Clustered regularly interspaced short palindromic repeats (CRISPR) are composed of serial spacer sequences flanked by repeats. CRISPR is now considered to be the prokaryotic adaptive immune system against foreign nucleic acid [1]. The mechanism involves two steps. The first step is an immunization. Prokaryotes can acquire small fragments from invading sequences, including phages or plasmids, to become new spacers in CRISPR. The second step is immunity.

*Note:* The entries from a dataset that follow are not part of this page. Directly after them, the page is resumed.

-- pv_equiv track=rewrite | github.com/robot-mazeee/Advent-of-Code | 2024/Day 6/Day 6.py | check_visted_direction
-- ===== SOURCE A (Python) =====
-- def check_visted_direction(x, y, visited):
--     if (x, y) not in visited.keys():
--         return False
--
--     visited_dirs = []
--     for direction in visited[(x, y)]:
--         if direction in visited_dirs:
--             return True
--         visited_dirs.append(direction)
--
--     return False
-- ===== SOURCE B (Python) =====
-- def check_visted_direction(x, y, visited):
--     if (x, y) not in visited:
--         return False
--     lst = visited[(x, y)]
--     return len(lst) != len(set(lst))
-- ===== Notes on version B (the rewrite author's own statement) =====
-- stated objective: simpler
-- what changed: Replaces the element-by-element scan with an early-exit duplicate check by a single whole-list comparison of len(lst) against len(set(lst)).
import Mathlib
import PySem

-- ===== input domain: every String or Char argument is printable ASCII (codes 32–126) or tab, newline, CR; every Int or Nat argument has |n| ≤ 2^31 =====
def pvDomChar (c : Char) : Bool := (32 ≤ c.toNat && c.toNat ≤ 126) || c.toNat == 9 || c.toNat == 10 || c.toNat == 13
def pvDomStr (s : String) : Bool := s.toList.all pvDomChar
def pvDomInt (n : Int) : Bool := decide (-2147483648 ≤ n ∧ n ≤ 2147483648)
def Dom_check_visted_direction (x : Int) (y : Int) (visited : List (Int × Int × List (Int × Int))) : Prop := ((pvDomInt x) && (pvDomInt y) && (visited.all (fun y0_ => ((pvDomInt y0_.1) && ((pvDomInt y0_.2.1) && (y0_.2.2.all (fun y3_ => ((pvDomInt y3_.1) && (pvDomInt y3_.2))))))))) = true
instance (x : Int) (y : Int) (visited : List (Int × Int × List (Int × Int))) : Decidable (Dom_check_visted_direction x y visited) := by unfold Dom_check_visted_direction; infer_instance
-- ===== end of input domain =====

-- B replaces A's element-by-element early-exit duplicate scan with one len(lst) != len(set(lst)) comparison (simpler).

-- ===== PORT A =====
-- the for-loop over visited[(x,y)] with the growing visited_dirs accumulator and early return True
def chkLoopA (dirs : List (Int × Int)) (acc : List (Int × Int)) : Bool :=
  match dirs with
  | [] => false
  | d :: rest => if acc.contains d then true else chkLoopA rest (acc ++ [d])

def check_visted_direction (x : Int) (y : Int) (visited : List (Int × Int × List (Int × Int))) : Bool :=
  match visited.find? (fun e => e.1 == x && e.2.1 == y) with   -- (x,y) in visited.keys() / visited[(x,y)] : first match
  | none => false
  | some e => chkLoopA e.2.2 []

-- ===== PORT B =====
def check_visted_direction_alt (x : Int) (y : Int) (visited : List (Int × Int × List (Int × Int))) : Bool :=
  match visited.find? (fun e => e.1 == x && e.2.1 == y) with
  | none => false
  | some e => decide (¬ ((e.2.2.length : Int) = ((PySem.Set.ofList e.2.2).length : Int)))  -- len(lst) != len(set(lst))

-- ===== PRECONDITION & SPEC =====
def Spec_check_visted_direction (x : Int) (y : Int) (visited : List (Int × Int × List (Int × Int))) (out : Bool) : Prop := out = check_visted_direction_alt x y visited
instance (x : Int) (y : Int) (visited : List (Int × Int × List (Int × Int))) (out : Bool) : Decidable (Spec_check_visted_direction x y visited out) := by unfold Spec_check_visted_direction; infer_instance

-- ===== CLAIM (what is proved, stated in full; the proofs are below) =====
def Claim_equal_check_visted_direction : Prop := ∀ (x : Int) (y : Int) (visited : List (Int × Int × List (Int × Int))), Dom_check_visted_direction x y visited → Spec_check_visted_direction x y visited (check_visted_direction x y visited)

-- ===== LEMMAS AND PROOFS =====

-- A's loop returns true iff acc ++ dirs has a duplicate, provided acc is duplicate-free
theorem chkLoopA_eq (dirs : List (Int × Int)) (acc : List (Int × Int)) (h : acc.Nodup) :
    chkLoopA dirs acc = !decide ((acc ++ dirs).Nodup) := by
  induction dirs generalizing acc with
  | nil => simp [chkLoopA, h]
  | cons d rest ih =>
    by_cases hd : d ∈ acc
    · have hnn : ¬ (acc ++ d :: rest).Nodup := by
        intro hn
        have h2 : (acc ++ d :: rest).count d ≤ 1 := List.nodup_iff_count_le_one.mp hn d
        have h1 : 1 ≤ acc.count d := List.one_le_count_iff.mpr hd
        simp [List.count_append, List.count_cons_self] at h2
        omega
      simp [chkLoopA, hnn]
      exact Or.inl hd
    · have hnd : (acc ++ [d]).Nodup := by
        refine List.Nodup.append h (List.nodup_singleton d) ?_
        intro a ha hb
        rw [List.mem_singleton] at hb
        exact hd (hb ▸ ha)
      have hc : acc.contains d = false := by rw [List.contains_eq_mem]; exact decide_eq_false hd
      simp only [chkLoopA, hc, Bool.false_eq_true, if_false]
      rw [ih _ hnd, List.append_assoc, List.singleton_append]

-- length (ofList l) = length l → l.Nodup
theorem ofList_len_eq_imp_nodup (l : List (Int × Int)) (h : (PySem.Set.ofList l).length = l.length) : l.Nodup := by
  induction l with
  | nil => exact List.nodup_nil
  | cons x xs ih =>
    rw [PySem.Set.ofList_cons] at h
    simp only [List.length_cons] at h
    have hfle : ((PySem.Set.ofList xs).discard x).length ≤ (PySem.Set.ofList xs).length :=
      List.length_filter_le _ _
    have hole : (PySem.Set.ofList xs).length ≤ xs.length := PySem.Set.length_ofList_le xs
    have hxs : (PySem.Set.ofList xs).length = xs.length := by omega
    have hfeq : ((PySem.Set.ofList xs).discard x).length = (PySem.Set.ofList xs).length := by omega
    have hx : x ∉ PySem.Set.ofList xs := by
      intro hmem
      have : ((PySem.Set.ofList xs).discard x).length < (PySem.Set.ofList xs).length := by
        apply List.length_filter_lt_length_iff_exists.mpr
        exact ⟨x, hmem, by simp⟩
      omega
    exact List.nodup_cons.mpr ⟨fun hm => hx ((PySem.Set.mem_ofList xs x).mpr hm), ih hxs⟩

-- B's size comparison detects exactly non-Nodup
theorem setlen_eq (l : List (Int × Int)) :
    decide (¬ ((l.length : Int) = ((PySem.Set.ofList l).length : Int))) = !decide l.Nodup := by
  by_cases h : l.Nodup
  · simp [h, PySem.Set.ofList_eq_self_of_nodup l h]
  · simp [h]
    have hle : (PySem.Set.ofList l).length ≤ l.length := PySem.Set.length_ofList_le l
    intro heq
    have : (PySem.Set.ofList l).length = l.length := by omega
    -- if lengths agree, ofList l (a Nodup sublist-like dedup) equals l up to nodup; derive contradiction
    exact absurd (ofList_len_eq_imp_nodup l this) h

theorem check_visted_direction_spec : Claim_equal_check_visted_direction := by
  intro x y visited _
  unfold Spec_check_visted_direction check_visted_direction check_visted_direction_alt
  cases visited.find? (fun e => e.1 == x && e.2.1 == y) with
  | none => rfl
  | some e =>
    show chkLoopA e.2.2 [] = decide (¬ ((e.2.2.length : Int) = ((PySem.Set.ofList e.2.2).length : Int)))
    rw [chkLoopA_eq _ _ List.nodup_nil, List.nil_append, setlen_eq]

CRISPR can be transcribed from a leader promoter into a long RNA, and further processed into small RNAs containing one spacer and a partial repeat. Mature small RNAs, together with serial CRISPR-associated proteins (Cas), can recognize and degrade invading sequences complementary to spacer sequences. Therefore, CRISPR is like molecular “vaccination cards”, recording bacteria-virus interactions in spacer-repeat units [2], and providing adaptive immunity against foreign nucleic acids.

Since CRISPR is highly polymorphic, it has been used for bacterial typing. In Mycobacterium tuberculosis, 43 spacer sequences are used to differentiate epidemic clones, which is named spoligotyping [3]. In Escherichia coli, CRISPR is congruent with the evolutionary divergence of shiga toxin-producing E. coli, and has been used to detect hemorrhagic E. coli [4]. CRISPR typing also has good discriminatory powers in Salmonella, Lactobacillus buchneri, Campylobacter jejuni, Propionibacterium acnes, and Erwinia amylovora [5].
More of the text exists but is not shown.